A true Web-wide network was a dream yet unrealized, complicated by factors of distance and portal mechanics that were difficult to overcome. Physical cable was tried by media corporations like Tuna Newsmedia and Bahamut WEB -- in order to facilitate Web-wide television broadcast as well as computer networking -- but in the early days of this experiment, the cable and pipes that ran through sea-portals were often prone to collisions with seaships passing through.
Satellite relays were tried next, the idea being that you could beam a conventional broadcast signal from a satellite in one dimension, through a space-strand portal to a waiting satellite in another dimension. However, the time delay of this method was exacerbated both by the distance between the strand-portals (always beyond the 9th orbital) and populated worlds (typically the 3rd or 4th orbital), and the curious nature of "strandtime" (that is, time as it is perceived by individuals making the transit over a space-strand). Ultimately, satellite relays proved to not be very cost effective.

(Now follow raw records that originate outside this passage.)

-- pv_equiv track=rewrite | github.com/konakona08/my-formats | Image/FWI/FWI1E.py | FWI1_bitdown
-- ===== SOURCE A (Python) =====
-- def FWI1_bitdown(n):
--     bitout = 0
--     stored_val = 0
--
--     while (bitout <= 16):
--         bitout+=1
--         if (n < ((((1 << bitout) - 1)) << 2)):
--             bitout-=1
--             break
--     stored_val = n - (((1 << bitout) - 1) << 2);
--     return bitout, stored_val
-- ===== SOURCE B (Python) =====
-- def FWI1_bitdown(n):
--     if n < 4:
--         bitout = 0
--     else:
--         bitout = min((n // 4 + 1).bit_length() - 1, 17)
--     stored_val = n - (((1 << bitout) - 1) << 2)
--     return bitout, stored_val
-- ===== Notes on version B (the rewrite author's own statement) =====
-- stated objective: simpler
-- what changed: Replaced A's up-to-17-iteration threshold-scanning while-loop by a closed-form computation of the bit index via (n//4 + 1).bit_length() - 1 clamped to 17 (0 for n < 4); the residual formula is unchanged.
import Mathlib
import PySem

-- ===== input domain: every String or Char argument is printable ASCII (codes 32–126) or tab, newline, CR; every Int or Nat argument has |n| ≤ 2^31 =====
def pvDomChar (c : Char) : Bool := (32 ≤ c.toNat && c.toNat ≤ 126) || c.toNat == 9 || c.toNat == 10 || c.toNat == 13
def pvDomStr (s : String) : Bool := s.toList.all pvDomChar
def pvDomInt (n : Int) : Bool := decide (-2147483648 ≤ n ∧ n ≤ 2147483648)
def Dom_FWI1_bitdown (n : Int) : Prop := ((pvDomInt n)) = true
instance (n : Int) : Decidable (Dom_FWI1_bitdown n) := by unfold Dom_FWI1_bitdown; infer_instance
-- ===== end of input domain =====

-- B replaces A's up-to-17-step threshold-scanning loop by closed-form bit-length
-- arithmetic (simpler); the residual formula is kept verbatim.

-- ===== PORT A =====
-- A's while-loop: bitout only ever holds 0..17, so it is kept as a Nat counter
-- with an explicit fuel of 18 (the loop runs at most 18 guard checks);
-- Python's 1 << b and x << 2 on these non-negative values are 2^b and x*4.
def FWI1_bitdown.loopA (n : Int) (bitout : Nat) : Nat → Nat
  | 0 => bitout
  | fuel + 1 =>
    if bitout ≤ 16 then
      -- bitout += 1
      let b := bitout + 1
      -- if n < ((1 << bitout) - 1) << 2: bitout -= 1; break
      if n < ((2 ^ b : Int) - 1) * 4 then b - 1
      else FWI1_bitdown.loopA n b fuel
    else bitout

def FWI1_bitdown (n : Int) : Int × Int :=
  let bitout := FWI1_bitdown.loopA n 0 18
  ((bitout : Int), n - ((2 ^ bitout : Int) - 1) * 4)

-- ===== PORT B =====
-- (n // 4 + 1).bit_length() → PySem.Int.bitLength (exact: same value as Python's
-- int.bit_length); min(· - 1, 17) over Nat (the argument is ≥ 2 when n ≥ 4).
def FWI1_bitdown_alt (n : Int) : Int × Int :=
  let bitout : Nat :=
    if n < 4 then 0
    else min (PySem.Int.bitLength (PySem.Int.floordiv n 4 + 1) - 1) 17
  ((bitout : Int), n - ((2 ^ bitout : Int) - 1) * 4)

-- ===== PRECONDITION & SPEC =====
def Spec_FWI1_bitdown (n : Int) (out : Int × Int) : Prop := out = FWI1_bitdown_alt n
instance (n : Int) (out : Int × Int) : Decidable (Spec_FWI1_bitdown n out) := by unfold Spec_FWI1_bitdown; infer_instance

-- ===== CLAIM (what is proved, stated in full; the proofs are below) =====
def Claim_equal_FWI1_bitdown : Prop := ∀ (n : Int), Dom_FWI1_bitdown n → Spec_FWI1_bitdown n (FWI1_bitdown n)

-- ===== LEMMAS AND PROOFS =====

-- B's bitout, named for the proofs.
def bitoutB (n : Int) : Nat :=
  if n < 4 then 0
  else min (PySem.Int.bitLength (PySem.Int.floordiv n 4 + 1) - 1) 17

-- Characterisation of bit_length: for m ≥ 1, 2^k ≤ m ↔ k ≤ bitLength m - 1.
lemma pow_le_iff_le_bitlen (m : Int) (hm : 1 ≤ m) (k : Nat) :
    ((2 ^ k : Int) ≤ m ↔ k ≤ PySem.Int.bitLength m - 1) := by
  have hM : ((m.natAbs : Int)) = m := Int.natAbs_of_nonneg (by omega)
  have hcast : ((2 : Int) ^ k ≤ m) ↔ (2 ^ k ≤ m.natAbs) := by
    rw [← hM]; exact_mod_cast Iff.rfl
  rw [hcast]
  have h1 : m.natAbs < 2 ^ PySem.Int.bitLength m := PySem.Int.lt_two_pow_bitLength m
  have h2 : 2 ^ (PySem.Int.bitLength m - 1) ≤ m.natAbs :=
    PySem.Int.two_pow_bitLength_le m (by omega)
  constructor
  · intro h
    by_contra hk
    push Not at hk
    have hLk : PySem.Int.bitLength m ≤ k := by omega
    have := Nat.pow_le_pow_right (by norm_num : 1 ≤ 2) hLk
    omega
  · intro hk
    have := Nat.pow_le_pow_right (by norm_num : 1 ≤ 2) hk
    omega

-- threshold bracket: (2^k - 1)*4 ≤ n ↔ 2^k ≤ n//4 + 1
lemma thr_iff (n : Int) (k : Nat) :
    (((2 ^ k : Int) - 1) * 4 ≤ n ↔ (2 ^ k : Int) ≤ PySem.Int.floordiv n 4 + 1) := by
  have h : ((2 ^ k : Int) - 1 ≤ PySem.Int.floordiv n 4) ↔ ((2 ^ k : Int) - 1) * 4 ≤ n :=
    PySem.Int.le_floordiv_iff_mul_le (by norm_num)
  constructor
  · intro g; linarith [h.mpr g]
  · intro g; linarith [h.mp (by linarith)]

lemma fd_succ_ge_two (n : Int) (h4 : ¬ n < 4) : 1 ≤ PySem.Int.floordiv n 4 + 1 := by
  have := (PySem.Int.le_floordiv_iff_mul_le (a := n) (b := 4) (q := 1) (by norm_num)).mpr (by omega)
  omega

-- bitoutB facts
lemma bitoutB_le (n : Int) : bitoutB n ≤ 17 := by
  unfold bitoutB; split <;> omega

-- loop invariant: starting at any b ≤ bitoutB n with enough fuel, the loop lands on bitoutB n
lemma loopA_eq_bitoutB (n : Int) : ∀ (fuel b : Nat), 18 ≤ b + fuel → b ≤ bitoutB n →
    FWI1_bitdown.loopA n b fuel = bitoutB n := by
  intro fuel
  induction fuel with
  | zero => intro b hf hb; have := bitoutB_le n; omega
  | succ f ih =>
    intro b hf hb
    unfold FWI1_bitdown.loopA
    by_cases hb16 : b ≤ 16
    · rw [if_pos hb16]
      by_cases hc : n < ((2 ^ (b + 1) : Int) - 1) * 4
      · rw [if_pos hc]
        -- the loop stops at b; show bitoutB n ≤ b
        by_cases h4 : n < 4
        · have : bitoutB n = 0 := by unfold bitoutB; rw [if_pos h4]
          omega
        · have h' : ¬ ((2 ^ (b + 1) : Int) ≤ PySem.Int.floordiv n 4 + 1) := by
            intro h
            exact absurd ((thr_iff n (b + 1)).mpr h) (by omega)
          rw [pow_le_iff_le_bitlen _ (fd_succ_ge_two n h4)] at h'
          have : bitoutB n ≤ b := by
            unfold bitoutB; rw [if_neg h4]; omega
          omega
      · rw [if_neg hc]
        push Not at hc
        have h4 : ¬ n < 4 := by
          have h2 : (2 : Int) ≤ 2 ^ (b + 1) := by
            have : (2 : Int) ^ 1 ≤ 2 ^ (b + 1) := by
              apply pow_le_pow_right₀ (by norm_num); omega
            simpa using this
          intro hlt
          linarith
        have hnext : b + 1 ≤ bitoutB n := by
          have h := (thr_iff n (b + 1)).mp hc
          rw [pow_le_iff_le_bitlen _ (fd_succ_ge_two n h4)] at h
          unfold bitoutB; rw [if_neg h4]; omega
        exact ih (b + 1) (by omega) hnext
    · rw [if_neg hb16]
      have := bitoutB_le n
      omega

-- ===== VERDICT (by name: the statement is the Claim_ definition above) =====
theorem FWI1_bitdown_spec : Claim_equal_FWI1_bitdown := by
  intro n _
  unfold Spec_FWI1_bitdown FWI1_bitdown FWI1_bitdown_alt
  have h := loopA_eq_bitoutB n 18 0 (by omega) (by omega)
  simp only [h]
  rfl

The true revolution, and the birth of the OmniNet, came when Rudra and her technicians devised the SRS - strand relay system. Again resulting from a combination of magic and technology, an SRS is a broadcast wave that integrates with the mana strands of time (which counteracts broadcast delay and preserves broadcast speed), motion (which allows the wave to travel rapidly between two or more points) and thought (which allows the wave to store an impressive amount of information as it moves). The SRS waves, being partly magical, survive the trip through the portals with much greater integrity than a standard broadcast wave would, require no physical infrastructure passing through the portals, and almost never cause an obstruction to normal portal traffic.
To facilitate the OmniNet, SRS waves are broadcast to ocean buoys deployed near (but not obstructing) sea portals. They move between the sea portals to a destination buoy, which then relays them to onshore broadcast towers, which connect into hardline computer networks.
For the first few years after its inception, the OmniNet was a thing found exclusively in the Core worlds of the Web. But that all changed once Rudra tackled the abandoned satellite relay idea, plugging it into the OmniSent's proprietary SRS wave technology. Through leasing space and equipment on Grand Army Sentinel Stations, the OmniSent broadcasts SRS waves through strand-portals and out into space through relays in OmniSent signal buoys -- providing OmniNet access both to the Fringe worlds and to itinerant travellers through most parts of Web space.